- What the task requires -
How many lines in the material below contain the word "hInvA"? Write only the number.

--- START ---

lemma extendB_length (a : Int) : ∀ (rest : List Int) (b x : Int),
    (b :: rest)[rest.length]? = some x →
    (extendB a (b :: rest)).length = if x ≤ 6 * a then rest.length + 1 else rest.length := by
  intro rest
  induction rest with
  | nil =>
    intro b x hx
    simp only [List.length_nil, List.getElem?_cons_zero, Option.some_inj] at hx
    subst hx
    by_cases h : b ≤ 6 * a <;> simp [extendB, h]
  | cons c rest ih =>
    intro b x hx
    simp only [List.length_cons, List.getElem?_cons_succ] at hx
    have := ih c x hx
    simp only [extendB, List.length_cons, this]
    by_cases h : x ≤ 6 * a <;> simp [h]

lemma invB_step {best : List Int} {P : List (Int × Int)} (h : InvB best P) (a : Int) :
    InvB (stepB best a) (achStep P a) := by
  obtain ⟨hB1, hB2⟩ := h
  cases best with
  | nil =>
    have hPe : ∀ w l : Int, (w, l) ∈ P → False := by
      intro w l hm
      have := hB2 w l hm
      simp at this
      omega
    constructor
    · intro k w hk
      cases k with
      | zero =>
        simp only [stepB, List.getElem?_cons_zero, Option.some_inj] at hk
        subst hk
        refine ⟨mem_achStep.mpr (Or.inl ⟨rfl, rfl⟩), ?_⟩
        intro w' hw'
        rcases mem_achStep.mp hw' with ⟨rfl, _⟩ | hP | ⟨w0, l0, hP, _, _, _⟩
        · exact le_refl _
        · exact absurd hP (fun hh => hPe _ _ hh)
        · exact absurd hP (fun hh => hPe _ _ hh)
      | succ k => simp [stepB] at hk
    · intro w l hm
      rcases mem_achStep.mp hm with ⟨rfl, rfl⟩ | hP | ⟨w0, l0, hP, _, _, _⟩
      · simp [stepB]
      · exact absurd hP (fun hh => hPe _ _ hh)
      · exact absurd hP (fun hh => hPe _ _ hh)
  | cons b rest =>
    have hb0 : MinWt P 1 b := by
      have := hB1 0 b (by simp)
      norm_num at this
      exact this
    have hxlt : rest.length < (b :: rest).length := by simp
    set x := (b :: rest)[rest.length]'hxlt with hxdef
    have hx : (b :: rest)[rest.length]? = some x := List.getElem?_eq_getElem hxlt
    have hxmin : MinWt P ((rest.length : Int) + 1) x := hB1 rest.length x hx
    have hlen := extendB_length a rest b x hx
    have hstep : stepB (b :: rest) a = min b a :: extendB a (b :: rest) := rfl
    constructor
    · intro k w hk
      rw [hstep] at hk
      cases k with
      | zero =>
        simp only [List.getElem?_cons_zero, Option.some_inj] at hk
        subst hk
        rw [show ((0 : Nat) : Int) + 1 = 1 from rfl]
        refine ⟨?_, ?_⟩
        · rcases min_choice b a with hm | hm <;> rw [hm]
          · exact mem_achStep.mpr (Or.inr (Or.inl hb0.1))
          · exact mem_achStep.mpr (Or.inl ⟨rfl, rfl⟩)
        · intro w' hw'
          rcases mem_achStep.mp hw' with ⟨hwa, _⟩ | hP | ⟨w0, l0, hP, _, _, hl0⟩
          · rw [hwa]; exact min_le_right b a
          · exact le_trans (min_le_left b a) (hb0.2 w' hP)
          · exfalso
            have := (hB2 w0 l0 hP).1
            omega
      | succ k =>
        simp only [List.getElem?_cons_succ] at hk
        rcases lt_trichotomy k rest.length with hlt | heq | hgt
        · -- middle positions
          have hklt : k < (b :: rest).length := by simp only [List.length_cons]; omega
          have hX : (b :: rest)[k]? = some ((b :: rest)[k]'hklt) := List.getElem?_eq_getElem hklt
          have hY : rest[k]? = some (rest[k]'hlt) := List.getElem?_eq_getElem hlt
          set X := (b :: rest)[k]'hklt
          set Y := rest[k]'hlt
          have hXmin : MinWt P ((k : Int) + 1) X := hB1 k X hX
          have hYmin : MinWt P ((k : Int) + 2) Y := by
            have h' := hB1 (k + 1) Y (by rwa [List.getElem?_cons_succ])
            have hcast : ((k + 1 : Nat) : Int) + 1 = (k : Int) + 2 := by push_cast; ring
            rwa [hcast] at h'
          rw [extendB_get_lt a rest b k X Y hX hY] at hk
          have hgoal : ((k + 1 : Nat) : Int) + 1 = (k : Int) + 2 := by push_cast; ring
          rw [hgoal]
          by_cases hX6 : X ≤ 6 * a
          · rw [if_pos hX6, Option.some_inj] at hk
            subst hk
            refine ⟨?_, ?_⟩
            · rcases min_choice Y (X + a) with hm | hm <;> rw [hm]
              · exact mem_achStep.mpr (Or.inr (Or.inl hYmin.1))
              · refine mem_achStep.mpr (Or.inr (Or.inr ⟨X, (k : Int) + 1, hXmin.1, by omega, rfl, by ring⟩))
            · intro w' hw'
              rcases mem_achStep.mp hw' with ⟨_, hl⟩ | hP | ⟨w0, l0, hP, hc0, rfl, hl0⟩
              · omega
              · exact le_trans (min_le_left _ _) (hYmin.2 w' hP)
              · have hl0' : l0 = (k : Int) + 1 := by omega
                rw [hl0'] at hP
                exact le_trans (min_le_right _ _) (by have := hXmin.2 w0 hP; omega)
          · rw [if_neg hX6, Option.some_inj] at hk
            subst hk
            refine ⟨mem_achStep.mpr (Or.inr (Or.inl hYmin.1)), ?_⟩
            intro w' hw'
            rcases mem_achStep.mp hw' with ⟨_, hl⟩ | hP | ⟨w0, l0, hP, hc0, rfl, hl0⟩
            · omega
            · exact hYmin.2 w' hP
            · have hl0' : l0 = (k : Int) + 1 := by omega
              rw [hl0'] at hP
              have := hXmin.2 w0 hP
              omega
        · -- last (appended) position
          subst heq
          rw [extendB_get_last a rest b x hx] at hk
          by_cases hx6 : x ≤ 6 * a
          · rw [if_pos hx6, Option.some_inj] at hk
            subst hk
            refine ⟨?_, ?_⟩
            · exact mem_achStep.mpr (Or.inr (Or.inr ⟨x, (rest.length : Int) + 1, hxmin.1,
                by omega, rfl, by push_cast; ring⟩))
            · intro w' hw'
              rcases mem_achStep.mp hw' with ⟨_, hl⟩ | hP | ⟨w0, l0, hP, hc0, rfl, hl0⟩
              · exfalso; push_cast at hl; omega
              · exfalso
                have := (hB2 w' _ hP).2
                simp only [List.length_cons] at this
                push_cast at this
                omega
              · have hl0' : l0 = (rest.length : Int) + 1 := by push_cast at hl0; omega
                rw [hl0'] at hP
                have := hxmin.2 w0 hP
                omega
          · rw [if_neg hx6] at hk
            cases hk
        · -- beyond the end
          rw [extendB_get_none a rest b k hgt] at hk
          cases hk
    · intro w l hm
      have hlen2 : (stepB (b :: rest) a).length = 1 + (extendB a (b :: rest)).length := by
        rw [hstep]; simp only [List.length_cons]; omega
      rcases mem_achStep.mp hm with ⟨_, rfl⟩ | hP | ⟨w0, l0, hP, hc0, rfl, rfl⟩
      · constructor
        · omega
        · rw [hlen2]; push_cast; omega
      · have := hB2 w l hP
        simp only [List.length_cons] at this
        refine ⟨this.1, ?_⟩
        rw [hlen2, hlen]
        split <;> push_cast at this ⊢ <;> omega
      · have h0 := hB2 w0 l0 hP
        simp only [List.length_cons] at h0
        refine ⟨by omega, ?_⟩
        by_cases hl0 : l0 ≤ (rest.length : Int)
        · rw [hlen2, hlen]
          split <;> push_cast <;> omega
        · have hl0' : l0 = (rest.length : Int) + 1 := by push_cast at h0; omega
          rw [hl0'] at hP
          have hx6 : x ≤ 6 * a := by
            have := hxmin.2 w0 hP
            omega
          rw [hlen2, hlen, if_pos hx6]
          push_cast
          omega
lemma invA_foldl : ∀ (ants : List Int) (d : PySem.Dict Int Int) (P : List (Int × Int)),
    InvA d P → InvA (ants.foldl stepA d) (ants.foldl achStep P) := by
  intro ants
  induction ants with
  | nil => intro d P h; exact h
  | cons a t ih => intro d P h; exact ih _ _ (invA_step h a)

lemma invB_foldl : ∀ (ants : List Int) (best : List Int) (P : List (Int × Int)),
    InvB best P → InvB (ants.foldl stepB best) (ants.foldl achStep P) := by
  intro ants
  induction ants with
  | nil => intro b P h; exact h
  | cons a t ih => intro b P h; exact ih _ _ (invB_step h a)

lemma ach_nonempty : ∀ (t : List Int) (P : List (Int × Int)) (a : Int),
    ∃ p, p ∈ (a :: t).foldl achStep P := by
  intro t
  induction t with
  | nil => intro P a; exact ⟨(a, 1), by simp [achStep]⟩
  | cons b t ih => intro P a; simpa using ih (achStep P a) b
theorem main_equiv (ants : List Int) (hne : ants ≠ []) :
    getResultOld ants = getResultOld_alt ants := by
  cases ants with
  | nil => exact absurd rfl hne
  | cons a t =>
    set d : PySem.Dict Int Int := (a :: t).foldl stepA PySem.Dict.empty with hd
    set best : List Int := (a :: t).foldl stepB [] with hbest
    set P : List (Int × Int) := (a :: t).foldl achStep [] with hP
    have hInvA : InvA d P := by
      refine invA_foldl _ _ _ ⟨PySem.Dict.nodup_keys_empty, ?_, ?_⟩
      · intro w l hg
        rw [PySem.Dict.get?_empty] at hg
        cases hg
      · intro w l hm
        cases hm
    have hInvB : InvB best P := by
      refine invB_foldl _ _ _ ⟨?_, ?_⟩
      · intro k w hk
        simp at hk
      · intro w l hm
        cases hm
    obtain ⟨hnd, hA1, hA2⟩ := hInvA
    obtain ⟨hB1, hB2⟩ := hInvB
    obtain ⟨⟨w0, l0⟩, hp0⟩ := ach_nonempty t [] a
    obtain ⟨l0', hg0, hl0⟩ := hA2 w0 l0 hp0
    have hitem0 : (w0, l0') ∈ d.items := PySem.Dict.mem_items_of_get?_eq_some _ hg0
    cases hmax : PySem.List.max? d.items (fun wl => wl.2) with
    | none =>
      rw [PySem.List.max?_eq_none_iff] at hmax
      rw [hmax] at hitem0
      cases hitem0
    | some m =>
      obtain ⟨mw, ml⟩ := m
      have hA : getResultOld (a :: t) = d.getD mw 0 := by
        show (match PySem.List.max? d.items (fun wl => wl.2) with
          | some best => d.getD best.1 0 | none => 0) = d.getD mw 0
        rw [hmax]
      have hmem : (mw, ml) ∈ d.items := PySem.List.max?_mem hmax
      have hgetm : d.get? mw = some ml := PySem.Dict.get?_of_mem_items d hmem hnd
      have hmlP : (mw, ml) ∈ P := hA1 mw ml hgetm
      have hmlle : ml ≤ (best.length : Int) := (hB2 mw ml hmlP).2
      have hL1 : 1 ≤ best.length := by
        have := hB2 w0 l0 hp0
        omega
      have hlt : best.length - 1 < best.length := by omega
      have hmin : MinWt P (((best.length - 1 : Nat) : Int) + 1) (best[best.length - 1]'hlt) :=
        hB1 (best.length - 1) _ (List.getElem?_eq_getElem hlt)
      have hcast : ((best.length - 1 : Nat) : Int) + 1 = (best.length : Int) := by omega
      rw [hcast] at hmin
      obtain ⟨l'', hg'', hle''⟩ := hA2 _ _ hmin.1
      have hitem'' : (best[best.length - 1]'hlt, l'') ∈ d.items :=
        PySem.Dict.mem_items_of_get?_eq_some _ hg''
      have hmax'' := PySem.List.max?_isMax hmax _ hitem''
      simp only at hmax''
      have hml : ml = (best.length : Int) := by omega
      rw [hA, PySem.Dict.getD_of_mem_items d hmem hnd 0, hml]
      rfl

--- END ---

- Response to the exercise -
2